PROBLEM TO SOLVE
Gather the lines below that include the string "emits", copying each in full.

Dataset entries

-- pv_equiv track=rewrite | github.com/AdamZhouSE/pythonHomework | Code/CodeRecords/2737/60837/267771.py | Func
-- ===== SOURCE A (Python) =====
-- def Func(List):
--     threshold=int(len(List)/3)+1
--     result=[]
--     count=0
--     thisNum=List[0]
--     for i in range(len(List)):
--         if List[i]==thisNum:
--             count+=1
--         else:
--             thisNum=List[i]
--             count=1
--         if count>=threshold:
--             result.append(thisNum)
--             count=0
--     return result
-- ===== SOURCE B (Python) =====
-- def Func(List):
--     threshold = len(List) // 3 + 1
--     result = []
--     i = 0
--     n = len(List)
--     while i < n:
--         j = i + 1
--         while j < n and List[j] == List[i]:
--             j += 1
--         result.extend([List[i]] * ((j - i) // threshold))
--         i = j
--     return result
-- ===== Notes on version B (the rewrite author's own statement) =====
-- stated objective: alternative
-- what changed: B splits the input into maximal runs of equal values and emits each value floor(run_length/threshold) times at once, replacing A's element-by-element counter with reset-on-emit.
-- crash fix: On the empty list A raises IndexError (it reads List[0]); B returns []. — e.g. on Func([]): A raises IndexError, B returns []
import Mathlib
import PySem

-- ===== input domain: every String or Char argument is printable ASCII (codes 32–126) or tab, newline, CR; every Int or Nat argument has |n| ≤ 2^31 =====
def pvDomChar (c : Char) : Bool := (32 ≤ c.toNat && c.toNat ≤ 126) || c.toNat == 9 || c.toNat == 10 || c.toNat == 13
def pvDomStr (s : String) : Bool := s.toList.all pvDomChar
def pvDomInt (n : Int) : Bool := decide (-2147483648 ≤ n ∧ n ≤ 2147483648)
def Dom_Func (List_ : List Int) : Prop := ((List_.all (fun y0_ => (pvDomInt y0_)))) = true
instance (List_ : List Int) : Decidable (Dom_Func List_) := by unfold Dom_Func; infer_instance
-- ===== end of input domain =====

-- B splits the input into maximal runs and emits each value (run length // threshold)
-- times at once, replacing A's per-element counter with reset-on-emit; same cost.

-- ===== PORT A =====
def funcStep (threshold : Int) (s : List Int × Int × Int) (x : Int) : List Int × Int × Int :=
  let p := if x = s.2.2 then (s.2.1 + 1, s.2.2) else ((1 : Int), x)
  if p.1 ≥ threshold then (s.1 ++ [p.2], 0, p.2) else (s.1, p.1, p.2)

def Func (List_ : List Int) : List Int :=
  match List_ with
  | [] => []    -- unreachable under Pre_Func: Python raises IndexError at List[0]
  | h :: _ =>
    let threshold := PySem.Int.floordiv ((List_.length : Int)) 3 + 1
    (List_.foldl (funcStep threshold) ([], 0, h)).1

-- ===== PORT B =====
-- the maximal runs of equal consecutive values, as (value, run length) pairs
-- (the outer while over `rest`; the inner while computes one run's length)
def pyRuns : List Int → List (Int × Nat)
  | [] => []
  | v :: t => (v, 1 + (t.takeWhile (· = v)).length) :: pyRuns (t.dropWhile (· = v))
termination_by l => l.length
decreasing_by simpa using Nat.lt_succ_of_le (List.length_dropWhile_le _ _)

def Func_alt (List_ : List Int) : List Int :=
  let threshold := PySem.Int.floordiv ((List_.length : Int)) 3 + 1
  (pyRuns List_).flatMap (fun p =>
    List.replicate (PySem.Int.floordiv ((p.2 : Int)) threshold).toNat p.1)

-- ===== PRECONDITION & SPEC =====
-- Pre_ excludes only the empty list, on which Python A raises IndexError (List[0]).
def Pre_Func (List_ : List Int) : Prop := List_ ≠ []
instance (List_ : List Int) : Decidable (Pre_Func List_) := by unfold Pre_Func; infer_instance
def pvWitness_Func : List Int := ([1, 1, 2])

-- On the empty list A raises IndexError (it reads List[0]); B returns [].
def Raises_Func (List_ : List Int) : Prop := List_ = []
instance (List_ : List Int) : Decidable (Raises_Func List_) := by unfold Raises_Func; infer_instance
def pvRaiseWitness_Func : List Int := ([])
def pvRaiseWitnessOut_Func : List Int := []

def Spec_Func (List_ : List Int) (out : List Int) : Prop := out = Func_alt List_
instance (List_ : List Int) (out : List Int) : Decidable (Spec_Func List_ out) := by unfold Spec_Func; infer_instance

-- ===== CLAIM (what is proved, stated in full; the proofs are below) =====
def Claim_equal_Func : Prop := ∀ (List_ : List Int), Dom_Func List_ → Pre_Func List_ → Spec_Func List_ (Func List_)
def Claim_raises_Func : Prop := (∀ (List_ : List Int), Dom_Func List_ → Raises_Func List_ → ¬ Pre_Func List_) ∧ (Dom_Func (pvRaiseWitness_Func) ∧ Raises_Func (pvRaiseWitness_Func) ∧ Func_alt (pvRaiseWitness_Func) = pvRaiseWitnessOut_Func)

-- ===== LEMMAS AND PROOFS =====

-- Processing a run of copies of v from a state already at thisNum = v, count = c < T:
-- the run emits v every T elements, ending with count = (c + |r|) % T.
theorem fold_run (T : Nat) (hT : 1 ≤ T) (v : Int) (r : List Int) (hr : ∀ x ∈ r, x = v)
    (res : List Int) (c : Nat) (hc : c < T) :
    r.foldl (funcStep (T : Int)) (res, (c : Int), v) =
      (res ++ List.replicate ((c + r.length) / T) v, (((c + r.length) % T : Nat) : Int), v) := by
  induction r generalizing res c with
  | nil =>
    simp [Nat.div_eq_of_lt hc, Nat.mod_eq_of_lt hc]
  | cons x r' ih =>
    have hx : x = v := hr x (by simp)
    have hr' : ∀ y ∈ r', y = v := fun y hy => hr y (by simp [hy])
    subst hx
    by_cases hcT : c + 1 = T
    · have hstep : funcStep (T : Int) (res, (c : Int), x) x = (res ++ [x], 0, x) := by
        simp only [funcStep]
        simp [show ((c : Int) + 1 ≥ (T : Int)) from by omega]
      rw [List.foldl_cons, hstep]
      have h0 : ((0 : Int)) = (((0 : Nat)) : Int) := by norm_num
      rw [h0, ih hr' (res ++ [x]) 0 hT]
      simp only [List.length_cons, Nat.zero_add]
      rw [show c + (r'.length + 1) = r'.length + T from by omega,
        Nat.add_div_right _ (by omega : 0 < T), Nat.add_mod_right]
      simp [List.replicate_succ, List.append_assoc]
    · have hcT' : c + 1 < T := by omega
      have hstep : funcStep (T : Int) (res, (c : Int), x) x = (res, (c : Int) + 1, x) := by
        simp only [funcStep]
        simp [show ¬ ((c : Int) + 1 ≥ (T : Int)) from by omega]
      rw [List.foldl_cons, hstep]
      have h1 : ((c : Int) + 1) = (((c + 1 : Nat)) : Int) := by push_cast; ring
      rw [h1, ih hr' res (c + 1) hcT']
      simp only [List.length_cons]
      rw [show c + 1 + r'.length = c + (r'.length + 1) from by omega]

-- head of dropWhile fails the predicate
theorem dropWhile_head_ne (v : Int) : ∀ (t : List Int) (h : Int) (t' : List Int),
    t.dropWhile (· = v) = h :: t' → h ≠ v := by
  intro t
  induction t with
  | nil => intro h t' hEq; simp at hEq
  | cons a t ih =>
    intro h t' hEq
    by_cases hav : a = v
    · rw [List.dropWhile_cons_of_pos (by simp [hav])] at hEq
      exact ih h t' hEq
    · rw [List.dropWhile_cons_of_neg (by simp [hav])] at hEq
      intro hhv
      exact hav (by cases hEq; omega)

-- The main loop invariant: from a state whose counter restarts cleanly at the head
-- of l, A's fold appends exactly B's run-wise output.
theorem fold_main (T : Nat) (hT : 1 ≤ T) :
    ∀ (n : Nat) (l : List Int), l.length ≤ n →
    ∀ (res : List Int) (c : Nat) (v : Int), c < T →
    (∀ h t, l = h :: t → (v ≠ h ∨ (c = 0 ∧ v = h))) →
    (l.foldl (funcStep (T : Int)) (res, (c : Int), v)).1 =
      res ++ (pyRuns l).flatMap (fun p => List.replicate (p.2 / T) p.1) := by
  intro n
  induction n with
  | zero =>
    intro l hl
    have : l = [] := List.length_eq_zero_iff.mp (Nat.le_zero.mp hl)
    subst this
    intro res c v _ _
    simp [pyRuns]
  | succ n ih =>
    intro l hl res c v hc hstart
    match l with
    | [] => simp [pyRuns]
    | h :: t =>
      -- split off the first maximal run
      have hsplit : h :: t = (h :: t.takeWhile (· = h)) ++ t.dropWhile (· = h) := by
        simp [List.takeWhile_append_dropWhile]
      rw [hsplit, List.foldl_append]
      -- first step is the same as from a clean (count 0, thisNum h) state
      have hfirst : funcStep (T : Int) (res, (c : Int), v) h
          = funcStep (T : Int) (res, ((0 : Nat) : Int), h) h := by
        rcases hstart h t rfl with hne | ⟨hc0, hvh⟩
        · simp only [funcStep]
          have : ¬ (h = v) := fun hh => hne hh.symm
          simp [this]
        · subst hvh; subst hc0; rfl
      rw [List.foldl_cons, hfirst, ← List.foldl_cons]
      have hrun : ∀ x ∈ h :: t.takeWhile (· = h), x = h := by
        intro x hx
        rcases List.mem_cons.mp hx with hx | hx
        · exact hx
        · simpa using List.mem_takeWhile_imp hx
      rw [fold_run T hT h _ hrun res 0 hT]
      have hlen : (t.dropWhile (· = h)).length ≤ n := by
        have h1 := List.length_dropWhile_le (· = h) t
        simp at hl; omega
      have hmod : (0 + (h :: t.takeWhile (· = h)).length) % T < T := Nat.mod_lt _ (by omega)
      rw [ih (t.dropWhile (· = h)) hlen _ _ h hmod
        (by intro h' t' hEq; exact Or.inl (fun hhh => dropWhile_head_ne h t h' t' hEq hhh.symm))]
      rw [← hsplit]
      -- assemble: pyRuns (h :: t) = (h, 1 + |takeWhile|) :: pyRuns (dropWhile)
      rw [show pyRuns (h :: t) = (h, 1 + (t.takeWhile (· = h)).length) :: pyRuns (t.dropWhile (· = h)) from by rw [pyRuns]]
      simp [List.flatMap_cons, Nat.add_comm 1]

theorem floordiv_toNat (m k : Nat) : (PySem.Int.floordiv ((m : Int)) ((k : Int))).toNat = m / k := by
  rw [PySem.Int.floordiv_natCast]
  exact Int.toNat_natCast _

theorem threshold_eq (m : Nat) :
    PySem.Int.floordiv ((m : Int)) 3 + 1 = (((m / 3 + 1 : Nat)) : Int) := by
  rw [show (3 : Int) = ((3 : Nat) : Int) from by norm_num, PySem.Int.floordiv_natCast]
  push_cast
  ring

-- ===== VERDICT (by name: the statement is the Claim_ definition above) =====
theorem Func_spec : Claim_equal_Func := by
  intro List_ _ hpre
  unfold Spec_Func
  match List_ with
  | [] => exact absurd rfl hpre
  | h :: t =>
    set T : Nat := (h :: t).length / 3 + 1 with hTdef
    have hT : 1 ≤ T := by omega
    have hth : PySem.Int.floordiv (((h :: t).length : Int)) 3 + 1 = ((T : Nat) : Int) := by
      rw [threshold_eq]
    show (Func (h :: t)) = Func_alt (h :: t)
    unfold Func Func_alt
    simp only [hth]
    have h0 : ((0 : Int)) = (((0 : Nat)) : Int) := by norm_num
    rw [h0, fold_main T hT ((h :: t).length) (h :: t) le_rfl [] 0 h hT
      (by intro h' t' hEq; cases hEq; exact Or.inr ⟨rfl, rfl⟩)]
    simp only [List.nil_append]
    have hfun : (fun (p : Int × Nat) =>
        List.replicate ((PySem.Int.floordiv ((p.2 : Int)) ((T : Nat) : Int)).toNat) p.1)
        = (fun (p : Int × Nat) => List.replicate (p.2 / T) p.1) := by
      funext p
      rw [floordiv_toNat]
    rw [hfun]

@[simp] theorem Func_raises : Claim_raises_Func := by
  unfold Claim_raises_Func
  refine ⟨fun L _ hR hP => hP hR, by decide, by decide, ?_⟩
  simp [Func_alt, pvRaiseWitness_Func, pvRaiseWitnessOut_Func, pyRuns]
-- Main: from the first char after the opening '~', A's state machine produces exactly
-- the head piece plus the flattened output of B's walk over the remaining pieces.
theorem loopA_pieces (n : Nat) : ∀ (cs : List Char), cs.length ≤ n → ∀ (ans : List Char),
    decodeLoopA cs ans true 0 =
      ans ++ (mySplit cs).headI ++ (tailLoopB (mySplit cs).tail [] 0).flatten := by
  induction n with
  | zero =>
    intro cs h ans
    have : cs = [] := by cases cs <;> simp_all
    simp [this, decodeLoopA, mySplit, tailLoopB]
  | succ n ih =>
    intro cs hlen ans
    cases cs with
    | nil => simp [decodeLoopA, mySplit, tailLoopB]
    | cons ch rest =>
      by_cases h : ch = '~'
      · -- run starts; A counts it, B sees empty pieces
        have hA : decodeLoopA (ch :: rest) ans true 0 = decodeLoopA rest ans true 1 := by
          simp [decodeLoopA, h]
        rw [hA, loopA_run rest ans 1 (by omega)]
        have hsplit : mySplit (ch :: rest) = [] :: mySplit rest := by simp [mySplit, h]
        rw [hsplit]
        simp only [List.headI, List.tail]
        set t := (rest.takeWhile (· = '~')).length with ht
        have hrest : rest = List.replicate t '~' ++ rest.dropWhile (· = '~') := takeWhile_drop_decomp rest
        cases hd : rest.dropWhile (· = '~') with
        | nil =>
          -- trailing tilde run: A emits nothing; B's walk sees only empty pieces
          rw [hd] at hrest
          rw [show mySplit rest = List.replicate t [] ++ mySplit ([] : List Char) by
            conv_lhs => rw [hrest]; rw [mySplit_tildes]]
          simp [mySplit, tailLoopB_empties, tailLoopB]
        | cons d rest2 =>
          rw [hd] at hrest
          have hd' : ¬ d = '~' := by
            have hne : rest.dropWhile (· = '~') ≠ [] := by rw [hd]; simp
            have := List.head_dropWhile_not (p := fun x => decide (x = '~')) (l := rest) hne
            have hhd : (rest.dropWhile (· = '~')).head hne = d := by
              simp [hd]
            rw [hhd] at this
            simpa using this
          have hsplitR : mySplit rest = List.replicate t [] ++ consHead [d] (mySplit rest2) := by
            conv_lhs => rw [hrest]
            rw [mySplit_tildes]
            simp [mySplit, hd']
          rw [hsplitR, tailLoopB_empties]
          simp only [Nat.zero_add]
          cases hm : mySplit rest2 with
          | nil => exact absurd hm (mySplit_ne_nil rest2)
          | cons q qs =>
            simp only [hm, consHead]
            by_cases htz : t = 0
            · simp [htz, tailLoopB]
            · rw [if_neg (by omega)]
              have hlen2 : rest2.length ≤ n := by
                have : rest.length = t + (rest2.length + 1) := by
                  conv_lhs => rw [hrest]
                  simp
                simp at hlen
                omega
              rw [ih rest2 hlen2, tailLoopB]
              rw [if_neg (by simp), if_neg htz]
              conv_rhs => rw [List.nil_append, tailLoopB_acc1]
              simp [hm, show 1 + t - 1 = t by omega]
      · -- ordinary char: both emit it into the head piece
        have hA : decodeLoopA (ch :: rest) ans true 0 = decodeLoopA rest (ans ++ [ch]) true 0 := by
          simp [decodeLoopA, h]
        rw [hA, ih rest (by simp at hlen; omega)]
        have hsplit : mySplit (ch :: rest) = consHead [ch] (mySplit rest) := by
          simp [mySplit, h]
        rw [hsplit]
        cases hm : mySplit rest with
        | nil => exact absurd hm (mySplit_ne_nil rest)
        | cons q qs => simp [consHead]

theorem flatten_intersperse_nil (l : List (List Char)) :
    (List.intersperse ([] : List Char) l).flatten = l.flatten := by
  induction l with
  | nil => rfl
  | cons a l ih =>
    cases l with
    | nil => rfl
    | cons b m =>
      have hstep : List.intersperse ([] : List Char) (a :: b :: m)
          = a :: [] :: List.intersperse ([] : List Char) (b :: m) := rfl
      rw [hstep]
      simp only [List.flatten_cons, List.nil_append] at ih ⊢
      rw [ih]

EXERCISE SOLUTION
-- what changed: B splits the input into maximal runs of equal values and emits each value floor(run_length/threshold) times at once, replacing A's element-by-element counter with reset-on-emit.
-- B splits the input into maximal runs and emits each value (run length // threshold)
-- the run emits v every T elements, ending with count = (c + |r|) % T.
          -- trailing tilde run: A emits nothing; B's walk sees only empty pieces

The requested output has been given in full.